水清浅刚回到红鸾殿,浣粼便走进来道:“娘娘,刚刚庆喜宫中传出了消息,说是玫嫔娘娘醒了。”水清浅倒了一杯水,笑道:“本宫早就料到了,玫嫔野心可大着呢,怎么会甘愿就这么躺下去。”
浣粼道:“娘娘,陈公公方才来说,皇上今晚要在咱们红鸾殿过夜,也不知道是娘娘这儿,还是苑贵人和鱼嫔娘娘那儿……”
“且准备下吧,也不管他来不来。”
“是。”
“浣粼,去把安神香点好,皇上太劳累了,也该好好歇息了。”
“是。”
南宫羽正在南书房看书,南宫飞走进来抱拳道:“皇上。”南宫羽放下手中的书,问道:“皇兄,怎么了,有什么事吗?”
“皇上,您月前派出大量人手去调查单放的身世,人都已经回来了,还带回来了浅妃娘娘的一些重要的情报。”
南宫羽的笑容顿时僵在了脸上。
入夜,水清浅站在红鸾殿的门口,晚风刺骨,她迎面望向了那条路,盼望着南宫羽的身影。感觉好久都没有见到他了,好久好久……白日匆匆一面,她都还没有看够……怎么都看不够……
南宫羽……
你不会辜负清浅的是不是……你不会辜负我的……
她翘首企足,终于看到了两个太监提着灯笼而来,南宫羽在他们身后,高大的身躯,温润的外表,不苟言笑的样子,都让她的心为之颤动。
南宫羽看见了她,她微微一笑,南宫羽却始终面无表情。她的心里忽然升起了一种不祥的预感。
南宫羽走到了她的面前,她一福身:“臣妾参见皇上。”
他道:“清浅,都这么晚了,怎么还在外面,快进去早点歇息吧。”
语气,令人不寒而栗。
擦肩而过。
陈福海绕过了愣怔的她,喊道:“皇上驾到——”
出来迎接的,是苑贵人。
他们牵着手进了屋子里。
灯,熄灭了。
水清浅依然站在那儿,岿然不动。嘴角还残存着白日里他留下的温度,现在,却冷冷地对她说:“快进去早点歇息吧。”——反差如此之大,判若两人。
他和别的女人一同放下了床帘子。
心,冷得像一块红色的冰。
浣粼跑了出来,喊道:“娘娘,您怎么还站在这里啊……奴婢看到皇上……皇上他……娘娘,您快进去吧,别受了凉,生病了就不好了……”
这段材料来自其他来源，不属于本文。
-- pv_equiv track=rewrite | github.com/jiacheng-xu/neu-compression-sum | neusum/data/generate_oracle_with_dplp.py | convert_edu_doc_to_sent_doc
-- ===== SOURCE A (Python) =====
-- def convert_edu_doc_to_sent_doc(doc):
--     buff = []
--     bag = []
--     for i, content in enumerate(doc):
--         if '@@SS@@' in content:
--             buff.append(content)
--             buff = ' '.join(buff)
--             bag.append(buff)
--             buff = []
--         else:
--             buff.append(content)
--     if buff != []:
--         buff = ' '.join(buff)
--         bag.append(buff)
--     return bag
-- ===== SOURCE B (Python) =====
-- def convert_edu_doc_to_sent_doc(doc):
--     boundaries = [i for i, c in enumerate(doc) if '@@SS@@' in c]
--     bag = []
--     start = 0
--     for idx in boundaries:
--         bag.append(' '.join(doc[start:idx + 1]))
--         start = idx + 1
--     if start < len(doc):
--         bag.append(' '.join(doc[start:]))
--     return bag
-- ===== Notes on version B (the rewrite author's own statement) =====
-- stated objective: alternative
-- what changed: B first collects the list of marker indices in one pass and then builds each sentence by slicing doc between consecutive boundaries, instead of A's inline buffer that is flushed into the bag whenever a marker element is seen.
import Mathlib
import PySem

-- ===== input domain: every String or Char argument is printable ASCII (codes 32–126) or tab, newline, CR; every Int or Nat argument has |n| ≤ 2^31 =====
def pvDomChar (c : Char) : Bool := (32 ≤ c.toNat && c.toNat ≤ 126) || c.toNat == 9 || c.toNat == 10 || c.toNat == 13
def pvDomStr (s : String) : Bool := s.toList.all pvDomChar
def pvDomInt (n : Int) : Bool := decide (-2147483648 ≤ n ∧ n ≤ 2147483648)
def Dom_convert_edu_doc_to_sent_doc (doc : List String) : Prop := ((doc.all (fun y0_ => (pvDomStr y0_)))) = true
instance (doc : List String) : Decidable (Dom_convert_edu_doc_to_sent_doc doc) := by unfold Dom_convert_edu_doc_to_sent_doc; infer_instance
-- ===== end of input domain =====

-- B separates boundary-finding from segment construction: it collects the marker indices
-- first and then slices doc between consecutive boundaries, instead of A's inline buffer.


-- ===== PORT A =====
-- A's loop: buffer of pending EDUs, flushed into bag at each marker element
def pvALoop (buff bag : List String) : List String → List String × List String
  | [] => (buff, bag)
  | c :: rest =>
    if PySem.Str.isIn "@@SS@@" c then
      pvALoop [] (bag ++ [PySem.Str.join " " (buff ++ [c])]) rest
    else
      pvALoop (buff ++ [c]) bag rest

-- A's trailing 'if buff != []' flush
def pvAFinish (r : List String × List String) : List String :=
  if r.1 ≠ [] then r.2 ++ [PySem.Str.join " " r.1] else r.2

def convert_edu_doc_to_sent_doc (doc : List String) : List String :=
  pvAFinish (pvALoop [] [] doc)

-- ===== PORT B =====
-- B's loop body: append the slice doc[start:idx+1] to bag, move start to idx+1
def pvBStep (doc : List String) (st : List String × Int) (idx : Int) : List String × Int :=
  (st.1 ++ [PySem.Str.join " " (PySem.List.slice doc (some st.2) (some (idx + 1)))], idx + 1)

-- B's trailing 'if start < len(doc)' slice
def pvBFinish (doc : List String) (r : List String × Int) : List String :=
  if r.2 < (doc.length : Int) then r.1 ++ [PySem.Str.join " " (PySem.List.slice doc (some r.2) none)] else r.1

def convert_edu_doc_to_sent_doc_alt (doc : List String) : List String :=
  pvBFinish doc
    ((((PySem.List.enumerate doc 0).filter (fun p => PySem.Str.isIn "@@SS@@" p.2)).map (·.1)).foldl
      (pvBStep doc) ([], 0))

-- ===== PRECONDITION & SPEC =====
def Spec_convert_edu_doc_to_sent_doc (doc : List String) (out : List String) : Prop := out = convert_edu_doc_to_sent_doc_alt doc
instance (doc : List String) (out : List String) : Decidable (Spec_convert_edu_doc_to_sent_doc doc out) := by unfold Spec_convert_edu_doc_to_sent_doc; infer_instance

-- ===== CLAIM (what is proved, stated in full; the proofs are below) =====
def Claim_equal_convert_edu_doc_to_sent_doc : Prop := ∀ (doc : List String), Dom_convert_edu_doc_to_sent_doc doc → Spec_convert_edu_doc_to_sent_doc doc (convert_edu_doc_to_sent_doc doc)

-- ===== LEMMAS AND PROOFS =====

-- common reference function: the sentences of doc, given pending buffer buff
def pvSegs (buff : List String) : List String → List String
  | [] => if buff = [] then [] else [PySem.Str.join " " buff]
  | c :: rest =>
    if PySem.Str.isIn "@@SS@@" c then PySem.Str.join " " (buff ++ [c]) :: pvSegs [] rest
    else pvSegs (buff ++ [c]) rest

-- marker positions of doc, as naturals relative to doc's head
def pvBIdx : List String → List Nat
  | [] => []
  | c :: rest =>
    if PySem.Str.isIn "@@SS@@" c then 0 :: (pvBIdx rest).map (· + 1)
    else (pvBIdx rest).map (· + 1)

-- B's fold plus trailing segment, as a recursion over the index list, in Nat form
def pvFinLoop (full : List String) : List Nat → Nat → List String
  | [], s => if s < full.length then [PySem.Str.join " " (full.drop s)] else []
  | i :: is, s => PySem.Str.join " " ((full.drop s).take (i + 1 - s)) :: pvFinLoop full is (i + 1)

theorem pvALoop_eq (doc : List String) : ∀ (buff bag : List String),
    pvAFinish (pvALoop buff bag doc) = bag ++ pvSegs buff doc := by
  induction doc with
  | nil =>
    intro buff bag
    simp only [pvALoop, pvSegs, pvAFinish]
    by_cases h : buff = [] <;> simp [h]
  | cons c rest ih =>
    intro buff bag
    simp only [pvALoop, pvSegs]
    cases hb : PySem.Str.isIn "@@SS@@" c <;> simp [ih]

theorem pvEnum_filter (doc : List String) : ∀ (s : Int),
    ((PySem.List.enumerate doc s).filter (fun p => PySem.Str.isIn "@@SS@@" p.2)).map (·.1)
      = (pvBIdx doc).map (fun k : Nat => s + (k : Int)) := by
  induction doc with
  | nil => intro s; simp [PySem.List.enumerate_nil, pvBIdx]
  | cons c rest ih =>
    intro s
    rw [PySem.List.enumerate_cons]
    simp only [List.filter_cons, pvBIdx]
    cases hb : PySem.Str.isIn "@@SS@@" c
    · simp only [Bool.false_eq_true, if_false, List.map_map, ih (s + 1)]
      apply List.map_congr_left
      intro k _
      simp only [Function.comp_apply]
      push_cast; ring
    · simp only [if_true, List.map_cons, List.map_map, ih (s + 1)]
      congr 1
      · push_cast; ring
      · apply List.map_congr_left
        intro k _
        simp only [Function.comp_apply]
        push_cast; ring

theorem pvFold_eq (doc : List String) : ∀ (idxs : List Nat) (bag : List String) (s : Nat),
    pvBFinish doc ((idxs.map (fun k : Nat => (k : Int))).foldl (pvBStep doc) (bag, (s : Int)))
      = bag ++ pvFinLoop doc idxs s := by
  intro idxs
  induction idxs with
  | nil =>
    intro bag s
    simp only [List.map_nil, List.foldl_nil, pvFinLoop, pvBFinish]
    rw [PySem.List.slice_from _ (by exact_mod_cast Nat.zero_le s)]
    by_cases h : s < doc.length <;> simp [h, Int.toNat_natCast]
  | cons i is ih =>
    intro bag s
    simp only [List.map_cons, List.foldl_cons, pvFinLoop]
    have h1 : pvBStep doc (bag, (s : Int)) (i : Int)
        = (bag ++ [PySem.Str.join " " ((doc.drop s).take (i + 1 - s))], ((i + 1 : Nat) : Int)) := by
      simp only [pvBStep]
      rw [show ((i : Int) + 1) = ((i + 1 : Nat) : Int) by push_cast; ring]
      rw [PySem.List.slice_toNat _ (by exact_mod_cast Nat.zero_le s) (by exact_mod_cast Nat.zero_le (i + 1))]
      simp [Int.toNat_natCast]
    rw [h1, ih _ (i + 1)]
    simp

theorem pvFinLoop_eq (doc : List String) : ∀ (buff full : List String) (s : Nat),
    full.drop s = buff ++ doc → s ≤ full.length →
    pvFinLoop full ((pvBIdx doc).map (fun k => s + buff.length + k)) s = pvSegs buff doc := by
  induction doc with
  | nil =>
    intro buff full s hdrop hs
    simp only [pvBIdx, List.map_nil, pvFinLoop, pvSegs]
    simp only [List.append_nil] at hdrop
    have hlen := List.length_drop (l := full) (i := s)
    rw [hdrop] at hlen
    by_cases h : s < full.length
    · have hne : buff ≠ [] := by intro hb; rw [hb] at hlen; simp at hlen; omega
      simp [h, hne, hdrop]
    · have hnil : buff = [] := by
        cases hbc : buff with
        | nil => rfl
        | cons a b => exfalso; rw [hbc] at hlen; simp at hlen; omega
      simp [h, hnil]
  | cons c rest ih =>
    intro buff full s hdrop hs
    have hlen := List.length_drop (l := full) (i := s)
    rw [hdrop] at hlen
    have hlen' : s + buff.length + 1 ≤ full.length := by simp at hlen; omega
    have hdrop' : full.drop (s + buff.length + 1) = rest := by
      have h2 : full.drop (s + buff.length + 1) = (full.drop s).drop (buff.length + 1) := by
        rw [List.drop_drop]; ring_nf
      rw [h2, hdrop, List.drop_append]
      simp
    have htake : (full.drop s).take (buff.length + 1) = buff ++ [c] := by
      rw [hdrop, List.take_append]
      simp
    simp only [pvBIdx, pvSegs]
    cases hb : PySem.Str.isIn "@@SS@@" c
    · simp only [Bool.false_eq_true, if_false, List.map_map]
      rw [show List.map ((fun k => s + buff.length + k) ∘ (· + 1)) (pvBIdx rest)
            = List.map (fun k => s + (buff ++ [c]).length + k) (pvBIdx rest) by
          apply List.map_congr_left; intro k _; simp [Function.comp]; omega]
      apply ih (buff ++ [c]) full s _ hs
      rw [hdrop]; simp
    · simp only [if_true, List.map_cons, List.map_map, pvFinLoop]
      rw [show s + buff.length + 0 + 1 - s = buff.length + 1 by omega, htake]
      rw [show s + buff.length + 0 + 1 = s + buff.length + 1 by omega]
      rw [show List.map ((fun k => s + buff.length + k) ∘ (· + 1)) (pvBIdx rest)
            = List.map (fun k => (s + buff.length + 1) + ([] : List String).length + k) (pvBIdx rest) by
          apply List.map_congr_left; intro k _; simp [Function.comp]; omega]
      rw [ih [] full (s + buff.length + 1) (by simpa using hdrop') (by omega)]

-- ===== VERDICT (by name: the statement is the Claim_ definition above) =====
theorem convert_edu_doc_to_sent_doc_spec : Claim_equal_convert_edu_doc_to_sent_doc := by
  intro doc _
  unfold Spec_convert_edu_doc_to_sent_doc convert_edu_doc_to_sent_doc convert_edu_doc_to_sent_doc_alt
  rw [pvALoop_eq doc [] [], pvEnum_filter doc 0]
  rw [show (pvBIdx doc).map (fun k : Nat => (0 : Int) + (k : Int)) = (pvBIdx doc).map (fun k : Nat => (k : Int)) by simp]
  have hf := pvFold_eq doc (pvBIdx doc) [] 0
  simp only [Nat.cast_zero] at hf
  rw [hf]
  have hc := pvFinLoop_eq doc [] doc 0 (by simp) (by simp)
  simp only [List.length_nil, Nat.add_zero, Nat.zero_add, List.map_id'] at hc
  rw [hc]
水清浅摇摇头,道:“浣粼,你看错了,那不是皇上,那不是南宫羽,南宫羽是不会当着本宫的面这样的,他是不会舍得这么对待本宫的……浣粼,你看错了,你一定是看错了……”
双目无神地喃喃自语,泪水却不争气地流了下来。
“娘娘,您别这样,那真的是皇上啊,皇上到苑贵人那里去了,这也是应该的啊,苑贵人也是皇上的女人啊……”
“不……不是的……不是的……”
她终于明白了夕瑶当初的心情了——爱一个人,却不能完完全全地拥有他,任他若即若离,任他忽冷忽热,任他掌控着你所有的表情,是一件多么痛苦的事情。
夕瑶还能逃离这样的局面,而她不能。
她注定要老死在这里……
“浣粼,你看,玫嫔生了病,皇上就去看她了,那本宫生了病,皇上会来看本宫吗?”
“娘娘,您在说什么胡话啊。”
水清浅缓缓地蹲了下来,无力地痛哭,呜呜咽咽,在红鸾殿的一角独自悲伤。南宫羽不爱她,如果爱她,怎么会这么伤害她。果然,帝王之家,是没有真正的感情的,手足可以相互残杀,妻妾可以彼此算计,没有用的,付出真情是没有用的,他们全部都不会在意,都只会回报给你一次比一次更大的伤害。她一直以为,自己虽然身在后宫,但和后宫里的女人不一样,她是不会去期待一个君王回头看她一眼的,可是,现在……现在她和那些女人已经没有区别了……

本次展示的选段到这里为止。